Tesla’s CFO, Vaibhav Taneja, also expressed concerns on a recent earnings call over how potential tariffs that could be levied by the Trump administration could impact their supply chains and profitability, CFO Dive previously reported.
Meanwhile, lessening demand, rising competition by legacy players and a shortage of key infrastructure have led to a spat of recent bankruptcies in the EV space, with one-time EV darling Nikola filing for Chapter 11 bankruptcy last month after warning investors of dwindling cash reserves.
Rivian has not proved immune to recent headwinds affecting the EV industry, with the company expecting “external factors” to impact its 2025 results, including “changes to government policies and regulations, and a challenging demand environment,” the company said in its shareholder letter for its Q4 2024 earnings results.
The company expects to see a dip in vehicle deliveries for its full-year 2025, anticipating between 46,000 to 51,000 deliveries for the year, it said. For its full-year 2024, Rivian produced 49,476 vehicles and delivered 51,579 vehicles, according to its shareholder letter.
However, for its Q4 ended Dec. 31, the EV maker also posted its first profitable quarter — reporting $170 million in gross profit driven primarily by “improvements in variable costs, revenue per delivered unit, and fixed costs,” according to its earnings results. During its fourth quarter, Rivian also closed a joint venture with Volkswagen Group, a $5.8 billion partnership launched in November in which the two companies will collaborate to create EVs, according to company announcements.
Its Q4 gross profit was also driven by its “transition” to its “Gen 2” vehicles, and by sales in its software and services segment, CFO McDonough said Friday in an online Q&A. The software segment was responsible for $60 million of its gross profit for Q4 and will be a “key revenue driver” moving into 2025, she said.
In January — just prior to Trump assuming the presidency — the EV maker also received a $6.5 billion loan from the U.S. Department of Energy for the construction of an EV manufacturing facility in Georgia.
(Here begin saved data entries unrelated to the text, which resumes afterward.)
-- pv_equiv track=rewrite | github.com/Kurorororo/didp-models | talent-scheduling/read_talent_scheduling.py | compute_base_costs
-- ===== SOURCE A (Python) =====
-- def compute_base_costs(actor_to_scenes, actor_to_cost, scene_to_duration):
--     n_scenes = len(scene_to_duration)
--     n_actors = len(actor_to_scenes)
--     scene_to_base_cost = [
--         scene_to_duration[i]
--         * sum(actor_to_cost[j] for j in range(n_actors) if actor_to_scenes[j][i] == 1)
--         for i in range(n_scenes)
--     ]
--     return scene_to_base_cost
-- ===== SOURCE B (Python) =====
-- def compute_base_costs(actor_to_scenes, actor_to_cost, scene_to_duration):
--     n = len(scene_to_duration)
--     pairs = [(i, actor_to_cost[j])
--              for j, row in enumerate(actor_to_scenes)
--              for i in range(n) if row[i] == 1]
--     pairs.sort(key=lambda p: p[0])
--     result = []
--     k = 0
--     for i in range(n):
--         total = 0
--         while k < len(pairs) and pairs[k][0] == i:
--             total += pairs[k][1]
--             k += 1
--         result.append(scene_to_duration[i] * total)
--     return result
-- ===== Notes on version B (the rewrite author's own statement) =====
-- stated objective: alternative
-- what changed: Replaced the scene-major nested gather (per-scene sum over all actors) by a sparse pipeline: flatten all 1-entries into (scene, cost) pairs, stable-sort by scene index, then one streaming pass groups consecutive equal scenes and multiplies by durations.
import Mathlib
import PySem

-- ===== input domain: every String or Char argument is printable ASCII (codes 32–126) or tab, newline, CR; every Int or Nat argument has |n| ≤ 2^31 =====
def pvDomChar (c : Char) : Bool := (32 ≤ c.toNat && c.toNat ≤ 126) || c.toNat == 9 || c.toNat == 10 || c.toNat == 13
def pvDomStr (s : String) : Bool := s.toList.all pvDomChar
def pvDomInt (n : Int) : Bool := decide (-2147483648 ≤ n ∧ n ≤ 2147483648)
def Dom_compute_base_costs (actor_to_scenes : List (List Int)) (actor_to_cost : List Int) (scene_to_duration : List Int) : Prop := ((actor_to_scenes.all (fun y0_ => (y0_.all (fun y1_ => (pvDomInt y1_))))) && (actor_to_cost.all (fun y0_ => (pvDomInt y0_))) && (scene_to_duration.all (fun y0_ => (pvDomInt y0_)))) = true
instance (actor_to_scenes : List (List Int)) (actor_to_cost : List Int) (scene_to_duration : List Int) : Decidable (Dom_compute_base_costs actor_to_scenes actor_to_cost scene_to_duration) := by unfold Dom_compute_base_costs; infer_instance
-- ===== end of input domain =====

-- B replaces A's scene-major nested gather by a sparse pipeline: flatten the 1-entries into
-- (scene, cost) pairs, stable-sort by scene, then one streaming group-sum pass (objective: alternative).

-- ===== PORT A =====
def compute_base_costs (actor_to_scenes : List (List Int)) (actor_to_cost : List Int) (scene_to_duration : List Int) : List Int :=
  let n_scenes := scene_to_duration.length
  let n_actors := actor_to_scenes.length
  (List.range n_scenes).map (fun (i : Nat) =>
    PySem.List.pyGetD scene_to_duration (i : Int) 0 *
      (List.range n_actors).foldl (fun (acc : Int) (j : Nat) =>
        if PySem.List.pyGetD (PySem.List.pyGetD actor_to_scenes (j : Int) []) (i : Int) 0 == 1
        then acc + PySem.List.pyGetD actor_to_cost (j : Int) 0 else acc) 0)

-- ===== PORT B =====
-- the 'while k < len(pairs) and pairs[k][0] == i' loop: consume the leading group with scene index i
def pvTakeGroup (i : Int) : List (Int × Int) → Int × List (Int × Int)
  | [] => (0, [])
  | p :: rest =>
      if p.1 == i then
        let r := pvTakeGroup i rest
        (p.2 + r.1, r.2)
      else (0, p :: rest)

-- the 'for i in range(n)' result loop; fuel counts the remaining scenes
def pvScan (d : List Int) : List (Int × Int) → Nat → Nat → List Int
  | _, _, 0 => []
  | ps, i, fuel + 1 =>
      let g := pvTakeGroup (i : Int) ps
      (PySem.List.pyGetD d (i : Int) 0 * g.1) :: pvScan d g.2 (i + 1) fuel

def compute_base_costs_alt (actor_to_scenes : List (List Int)) (actor_to_cost : List Int) (scene_to_duration : List Int) : List Int :=
  let n := scene_to_duration.length
  let pairs : List (Int × Int) :=
    (List.range actor_to_scenes.length).flatMap (fun (j : Nat) =>
      (List.range n).filterMap (fun (i : Nat) =>
        if PySem.List.pyGetD (PySem.List.pyGetD actor_to_scenes (j : Int) []) (i : Int) 0 == 1
        then some ((i : Int), PySem.List.pyGetD actor_to_cost (j : Int) 0) else none))
  let sortedPairs := PySem.List.sorted pairs (fun p => p.1) false
  pvScan scene_to_duration sortedPairs 0 n

-- ===== PRECONDITION & SPEC =====
-- Pre_ excludes exactly the inputs on which Python A raises IndexError: a row shorter than the
-- number of scenes, or a 1-entry in a row whose actor index is past the end of actor_to_cost
-- (Python B raises on exactly the same inputs, so nothing A returns on is excluded).
def Pre_compute_base_costs (actor_to_scenes : List (List Int)) (actor_to_cost : List Int) (scene_to_duration : List Int) : Prop :=
  ∀ j ∈ List.range actor_to_scenes.length,
    scene_to_duration.length ≤ (actor_to_scenes.getD j []).length ∧
    (j < actor_to_cost.length ∨
      ∀ i ∈ List.range scene_to_duration.length, (actor_to_scenes.getD j []).getD i 0 ≠ 1)
instance (actor_to_scenes : List (List Int)) (actor_to_cost : List Int) (scene_to_duration : List Int) : Decidable (Pre_compute_base_costs actor_to_scenes actor_to_cost scene_to_duration) := by unfold Pre_compute_base_costs; infer_instance

def pvWitness_compute_base_costs : List (List Int) × List Int × List Int :=
  ([[1, 0], [0, 1], [1, 1]], [3, 4, 5], [2, 7])

def Spec_compute_base_costs (actor_to_scenes : List (List Int)) (actor_to_cost : List Int) (scene_to_duration : List Int) (out : List Int) : Prop := out = compute_base_costs_alt actor_to_scenes actor_to_cost scene_to_duration
instance (actor_to_scenes : List (List Int)) (actor_to_cost : List Int) (scene_to_duration : List Int) (out : List Int) : Decidable (Spec_compute_base_costs actor_to_scenes actor_to_cost scene_to_duration out) := by unfold Spec_compute_base_costs; infer_instance

-- ===== CLAIM (what is proved, stated in full; the proofs are below) =====
def Claim_equal_compute_base_costs : Prop := ∀ (actor_to_scenes : List (List Int)) (actor_to_cost : List Int) (scene_to_duration : List Int), Dom_compute_base_costs actor_to_scenes actor_to_cost scene_to_duration → Pre_compute_base_costs actor_to_scenes actor_to_cost scene_to_duration → Spec_compute_base_costs actor_to_scenes actor_to_cost scene_to_duration (compute_base_costs actor_to_scenes actor_to_cost scene_to_duration)

-- ===== LEMMAS AND PROOFS =====

-- pvTakeGroup on a fst-sorted list whose fsts are all ≥ v: group sum and remainder are filters
theorem pv_takeGroup_eq (v : Int) :
    ∀ (ps : List (Int × Int)), ps.Pairwise (fun p q => p.1 ≤ q.1) → (∀ p ∈ ps, v ≤ p.1) →
      pvTakeGroup v ps =
        (((ps.filter (fun p => p.1 == v)).map Prod.snd).sum, ps.filter (fun p => ¬ p.1 == v)) := by
  intro ps
  induction ps with
  | nil => intro _ _; simp [pvTakeGroup]
  | cons p rest ih =>
      intro hpw hge
      have hrestpw := hpw.of_cons
      have hhead := List.pairwise_cons.mp hpw |>.1
      have hrestge : ∀ q ∈ rest, v ≤ q.1 := fun q hq => hge q (List.mem_cons_of_mem _ hq)
      by_cases hp : p.1 = v
      · simp only [pvTakeGroup, hp, beq_self_eq_true, if_true, ih hrestpw hrestge]
        simp [hp]
      · have hplt : v < p.1 := lt_of_le_of_ne (hge p (List.mem_cons_self)) (fun h => hp h.symm)
        have hnone : ∀ q ∈ p :: rest, ¬ (q.1 == v) = true := by
          intro q hq
          rcases List.mem_cons.mp hq with rfl | hq'
          · simp [hp]
          · have := lt_of_lt_of_le hplt (hhead q hq')
            simp; omega
        have h1 : (p :: rest).filter (fun p => p.1 == v) = [] :=
          List.filter_eq_nil_iff.mpr hnone
        simp [pvTakeGroup, hp, h1]
        exact (List.filter_eq_self.mpr (fun q hq => by
          simpa using hnone q (List.mem_cons_of_mem _ hq))).symm

-- the streaming scan equals the per-scene filtered group sums
theorem pv_scan_eq (d : List Int) :
    ∀ (fuel i : Nat) (ps : List (Int × Int)),
      ps.Pairwise (fun p q => p.1 ≤ q.1) → (∀ p ∈ ps, (i : Int) ≤ p.1) →
      pvScan d ps i fuel =
        (List.range' i fuel).map (fun (k : Nat) =>
          PySem.List.pyGetD d (k : Int) 0 *
            ((ps.filter (fun p => p.1 == (k : Int))).map Prod.snd).sum) := by
  intro fuel
  induction fuel with
  | zero => intro i ps _ _; simp [pvScan]
  | succ fuel ih =>
      intro i ps hpw hge
      rw [List.range'_succ, List.map_cons]
      rw [pvScan, pv_takeGroup_eq _ ps hpw hge]
      have hrem : ps.filter (fun p => ¬ p.1 == (i : Int)) =
          ps.filter (fun p => !decide (p.1 = (i : Int))) := by
        apply List.filter_congr; intro x _; simp
      have hrempw : (ps.filter (fun p => ¬ p.1 == (i : Int))).Pairwise (fun p q => p.1 ≤ q.1) :=
        hpw.filter _
      have hremge : ∀ p ∈ ps.filter (fun p => ¬ p.1 == (i : Int)), ((i + 1 : Nat) : Int) ≤ p.1 := by
        intro p hp
        rw [hrem] at hp
        have hmem := List.mem_filter.mp hp
        have h1 := hge p hmem.1
        have h2 : ¬ p.1 = (i : Int) := by simpa using hmem.2
        push_cast; omega
      rw [ih (i + 1) _ hrempw hremge]
      congr 1
      apply List.map_congr_left
      intro k hk
      have hki : i + 1 ≤ k := (List.mem_range'_1.mp hk).1
      congr 1
      have hf : ps.filter (fun a => a.1 == (k : Int) && !decide (a.1 = (i : Int)))
          = ps.filter (fun p => p.1 == (k : Int)) := by
        apply List.filter_congr
        intro x _
        by_cases hx : x.1 = (k : Int)
        · simp [hx]; omega
        · simp [hx]
      rw [hrem, List.filter_filter, hf]

-- the group with scene index i inside one actor's pair list is that actor's single contribution
theorem pv_inner (g : Nat → Bool) (cost : Int) (i : Nat) :
    ∀ (l : List Nat), l.Nodup →
      (((l.filterMap (fun i' => if g i' then some (((i' : Nat) : Int), cost) else none)).filter
          (fun p => p.1 == (i : Int))).map Prod.snd).sum
        = if i ∈ l ∧ g i then cost else 0 := by
  intro l
  induction l with
  | nil => intro _; simp
  | cons k l ih =>
      intro hnd
      obtain ⟨hknl, hnd'⟩ := List.nodup_cons.mp hnd
      have ihv := ih hnd'
      by_cases hgk : g k
      · by_cases hki : k = i
        · have h1 : i ∉ l := hki ▸ hknl
          have h2 : g i = true := hki ▸ hgk
          have h3 : ((k : Int) == (i : Int)) = true := by simp [hki]
          simp [hgk, h3, ihv, h1, h2]
          exact fun h' => absurd hki.symm h'
        · have h3 : ((k : Int) == (i : Int)) = false := by simp; omega
          have hik : ¬ i = k := fun h => hki h.symm
          simp [hgk, h3, ihv, List.mem_cons, hik]
      · have hgk' : g k = false := by simpa using hgk
        by_cases hki : i = k
        · have h2 : g i = false := hki ▸ hgk'
          simp [hgk', ihv, h2]
        · simp [hgk', ihv, List.mem_cons, hki]

-- sum of a flatMap is the sum of the per-block sums
theorem pv_sum_flatMap (g : Nat → List Int) (l : List Nat) :
    (l.flatMap g).sum = (l.map (fun x => (g x).sum)).sum := by
  induction l with
  | nil => simp
  | cons x l ih => simp [ih]

-- a sum of guarded terms is the sum over the filtered list
theorem pv_sum_map_ite (p : Nat → Bool) (f : Nat → Int) (l : List Nat) :
    (l.map (fun j => if p j then f j else 0)).sum = ((l.filter p).map f).sum := by
  induction l with
  | nil => simp
  | cons x l ih => by_cases h : p x <;> simp [h, ih]

-- B in gather normal form
theorem pv_alt_eq (a : List (List Int)) (c : List Int) (d : List Int) :
    compute_base_costs_alt a c d
      = (List.range d.length).map (fun (i : Nat) =>
          PySem.List.pyGetD d (i : Int) 0 *
            ((List.range a.length).map (fun (j : Nat) =>
              if PySem.List.pyGetD (PySem.List.pyGetD a (j : Int) []) (i : Int) 0 == 1
              then PySem.List.pyGetD c (j : Int) 0 else 0)).sum) := by
  unfold compute_base_costs_alt
  simp only []
  have hpw := PySem.List.sorted_pairwise
    (xs := (List.range a.length).flatMap (fun (j : Nat) =>
      (List.range d.length).filterMap (fun (i : Nat) =>
        if PySem.List.pyGetD (PySem.List.pyGetD a (j : Int) []) (i : Int) 0 == 1
        then some ((i : Int), PySem.List.pyGetD c (j : Int) 0) else none)))
    (key := fun p : Int × Int => p.1)
  have hge : ∀ p ∈ PySem.List.sorted
      ((List.range a.length).flatMap (fun (j : Nat) =>
        (List.range d.length).filterMap (fun (i : Nat) =>
          if PySem.List.pyGetD (PySem.List.pyGetD a (j : Int) []) (i : Int) 0 == 1
          then some ((i : Int), PySem.List.pyGetD c (j : Int) 0) else none)))
      (fun p : Int × Int => p.1) false, ((0 : Nat) : Int) ≤ p.1 := by
    intro p hp
    have hp' := (PySem.List.mem_sorted _ _ _ _).mp hp
    simp only [List.mem_flatMap, List.mem_filterMap] at hp'
    obtain ⟨j, -, i, -, hi⟩ := hp'
    split at hi
    · cases hi; simp
    · cases hi
  rw [pv_scan_eq d d.length 0 _ hpw hge, ← List.range_eq_range']
  apply List.map_congr_left
  intro i hi
  have hin : i < d.length := List.mem_range.mp hi
  congr 1
  have hperm := (PySem.List.sorted_perm
    (xs := (List.range a.length).flatMap (fun (j : Nat) =>
      (List.range d.length).filterMap (fun (i : Nat) =>
        if PySem.List.pyGetD (PySem.List.pyGetD a (j : Int) []) (i : Int) 0 == 1
        then some ((i : Int), PySem.List.pyGetD c (j : Int) 0) else none)))
    (key := fun p : Int × Int => p.1) (rev := false)).filter
      (fun p : Int × Int => p.1 == (i : Int))
  rw [List.Perm.sum_eq (hperm.map Prod.snd)]
  rw [List.filter_flatMap, List.map_flatMap, pv_sum_flatMap]
  apply congrArg List.sum
  apply List.map_congr_left
  intro j _
  rw [pv_inner
    (g := fun i' => PySem.List.pyGetD (PySem.List.pyGetD a (j : Int) []) (i' : Int) 0 == 1)
    (cost := PySem.List.pyGetD c (j : Int) 0) i (List.range d.length) List.nodup_range]
  simp [List.mem_range, hin]

-- A in the same gather normal form
theorem pv_A_eq (a : List (List Int)) (c : List Int) (d : List Int) :
    compute_base_costs a c d
      = (List.range d.length).map (fun (i : Nat) =>
          PySem.List.pyGetD d (i : Int) 0 *
            ((List.range a.length).map (fun (j : Nat) =>
              if PySem.List.pyGetD (PySem.List.pyGetD a (j : Int) []) (i : Int) 0 == 1
              then PySem.List.pyGetD c (j : Int) 0 else 0)).sum) := by
  unfold compute_base_costs
  simp only []
  apply List.map_congr_left
  intro i _
  congr 1
  rw [PySem.List.foldl_if_eq_foldl_filter, PySem.List.foldl_add
    (g := fun (j : Nat) => PySem.List.pyGetD c (j : Int) 0), pv_sum_map_ite]
  simp

-- ===== VERDICT (by name: the statement is the Claim_ definition above) =====
theorem compute_base_costs_spec : Claim_equal_compute_base_costs := by
  intro a c d _ _
  unfold Spec_compute_base_costs
  rw [pv_A_eq, pv_alt_eq]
The loan, made to company subsidiary Rivian New Horizon, LLC along with an equity investment from Rivian, “reinforces the Biden-Harris Administration’s commitment to strengthen the nation’s manufacturing competitiveness, helping ensure American businesses remain global leaders in the rapidly expanding EV industry,” the DOE said in a press release at the time.
Rivian declined to comment on Venkataratnam’s appointment as CAO beyond its press release.